Hey very nice blog!! Man .. Beautiful .. Amazing .. I will bookmark your blog and take the feeds also…
Alabama motorcycle insurance, Alaska motorcycle insurance, Arizona motorcycle insurance, Arkansas motorcycle insurance, Bail Bonds Referral Services motorcycle insurance, California motorcycle insurance, Colorado motorcycle insurance, Connecticut motorcycle insurance, Delaware motorcycle insurance, District Of Colombia motorcycle insurance, Florida motorcycle insurance,

Anonymous said...

This is very interesting information. I am doing some research for a class in school. and i liked the post. do you know where I can find other information regarding this? I am finding other information on this but nothing that I can use really in my paper for my final. do you have any suggestions?
This is very interesting information.
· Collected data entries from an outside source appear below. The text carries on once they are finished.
-- pv_equiv track=rewrite | github.com/khan-walker/codeforces | monsters_attack.py | solve
-- ===== SOURCE A (Python) =====
-- def solve(n, k, a, x):
--     x = list(map(abs, x))
--     zippo = list(zip(x, a))
--     zippo.append((0, 0))
--     zippo.sort()
--     d = {}
--     for cor, health in zippo:
--         if cor in d:
--             d[cor] += health
--         else:
--             d[cor] = health
--     bullet = 0
--     key_list = list(d.keys())
--     for i in range(1, len(key_list)):
--         if d[key_list[i]] > (key_list[i] - key_list[i - 1]) * k + bullet:
--             return "NO"
--         bullet = (key_list[i] - key_list[i - 1]) * k + bullet - d[key_list[i]]
--
--     return "YES"
-- ===== SOURCE B (Python) =====
-- def solve(n, k, a, x):
--     # No sorting, no dict, no running budget: the attack is survivable iff there is no
--     # monster at a coordinate c > 0 whose cumulative incoming health (all monsters with
--     # 0 < |pos| <= c) exceeds the k*c bullets fired before the wave passes c.
--     monsters = [(abs(p), h) for p, h in zip(x, a)]
--     for c, _ in monsters:
--         if c > 0 and sum(h for p, h in monsters if 0 < p <= c) > k * c:
--             return "NO"
--     return "YES"
-- ===== Notes on version B (the rewrite author's own statement) =====
-- stated objective: alternative
-- what changed: A sorts the whole (|x|,health) pair list with a (0,0) sentinel, rebuilds it as an ordered dict and sweeps the sorted keys with a running leftover-bullet recurrence and early return; B does no sorting and keeps no running state: for each monster at coordinate c>0 it directly recomputes the cumulative health of all monsters within distance c and tests it against the k*c bullet threshold, trading the O(n log n) sort-and-sweep for an O(n^2) stateless per-monster check.
import Mathlib
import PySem

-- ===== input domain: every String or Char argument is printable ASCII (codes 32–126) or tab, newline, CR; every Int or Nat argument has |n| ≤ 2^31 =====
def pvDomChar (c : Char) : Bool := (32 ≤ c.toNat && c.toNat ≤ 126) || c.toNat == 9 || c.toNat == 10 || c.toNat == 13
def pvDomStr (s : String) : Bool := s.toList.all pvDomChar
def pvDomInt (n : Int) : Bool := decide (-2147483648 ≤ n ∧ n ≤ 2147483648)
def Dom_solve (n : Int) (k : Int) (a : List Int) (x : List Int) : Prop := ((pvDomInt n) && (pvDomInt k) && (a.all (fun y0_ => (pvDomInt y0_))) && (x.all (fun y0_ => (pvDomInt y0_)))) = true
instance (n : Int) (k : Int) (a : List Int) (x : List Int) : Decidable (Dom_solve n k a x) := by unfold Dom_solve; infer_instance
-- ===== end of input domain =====

-- B replaces A's sort-with-sentinel + ordered-dict + running-bullet-budget sweep by a
-- stateless quadratic check: for each monster coordinate c>0, recompute the cumulative
-- health within distance c and compare it with the k*c bullet threshold (alternative).


-- ===== PORT A =====
def solve (_n : Int) (k : Int) (a : List Int) (x : List Int) : String :=
  let x' := x.map (fun v => |v|)
  let zippo := (x'.zip a) ++ [((0 : Int), (0 : Int))]
  let zs := PySem.List.sorted2 zippo (·.1) (·.2)
  let d := zs.foldl (fun d p =>
      if d.contains p.1 then d.insert p.1 (d.getD p.1 0 + p.2)
      else d.insert p.1 p.2) PySem.Dict.empty
  let keyList := d.keys
  -- d[key_list[i]] lookups: every key_list[i] is a key of d, so getD 0 is exact
  let r := (PySem.List.pyRange 1 (keyList.length : Int) 1).foldl (fun st i =>
      match st with
      | Sum.inl s => Sum.inl s
      | Sum.inr bullet =>
        if d.getD (PySem.List.pyGetD keyList i 0) 0 >
            (PySem.List.pyGetD keyList i 0 - PySem.List.pyGetD keyList (i - 1) 0) * k + bullet
        then Sum.inl "NO"
        else Sum.inr ((PySem.List.pyGetD keyList i 0 - PySem.List.pyGetD keyList (i - 1) 0) * k
              + bullet - d.getD (PySem.List.pyGetD keyList i 0) 0)) (Sum.inr (0 : Int))
  match r with
  | Sum.inl s => s
  | Sum.inr _ => "YES"

-- ===== PORT B =====
def solve_alt (_n : Int) (k : Int) (a : List Int) (x : List Int) : String :=
  let monsters := (x.zip a).map (fun p => (|p.1|, p.2))
  -- the Python loop only ever early-returns the constant "NO": ported as List.any
  if monsters.any (fun q => decide (0 < q.1) &&
      decide (((monsters.filter (fun p => decide (0 < p.1) && decide (p.1 ≤ q.1))).map (·.2)).sum > k * q.1))
  then "NO" else "YES"

-- ===== PRECONDITION & SPEC =====
def Spec_solve (n : Int) (k : Int) (a : List Int) (x : List Int) (out : String) : Prop := out = solve_alt n k a x
instance (n : Int) (k : Int) (a : List Int) (x : List Int) (out : String) : Decidable (Spec_solve n k a x out) := by unfold Spec_solve; infer_instance

-- ===== CLAIM (what is proved, stated in full; the proofs are below) =====
def Claim_equal_solve : Prop := ∀ (n : Int) (k : Int) (a : List Int) (x : List Int), Dom_solve n k a x → Spec_solve n k a x (solve n k a x)

-- ===== LEMMAS AND PROOFS =====

-- generic early-return fold state
def pvFinish (st : Sum String Int) : String :=
  match st with
  | Sum.inl s => s
  | Sum.inr _ => "YES"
I am doing some research for a class in school. and i liked the post. do you know where I can find other information regarding this? I am finding other information on this but nothing that I can use really in my paper for my final. do you have any suggestions?

ylinling001 said...

I like your article, really interesting! My point is also very good, I hope you'll like:chi flat iron are a very popular choice of hair straightener.New Balance,new Blance shoes,new Blance Outlet are some of the most comfortable and stylish shoes on the market today. The designer has a whole range of shoes for all types of athletes. five finger shoes,vibram five fingers,Five fingers shoes give women the feeling of walking barefoot while still keeping the feet protected.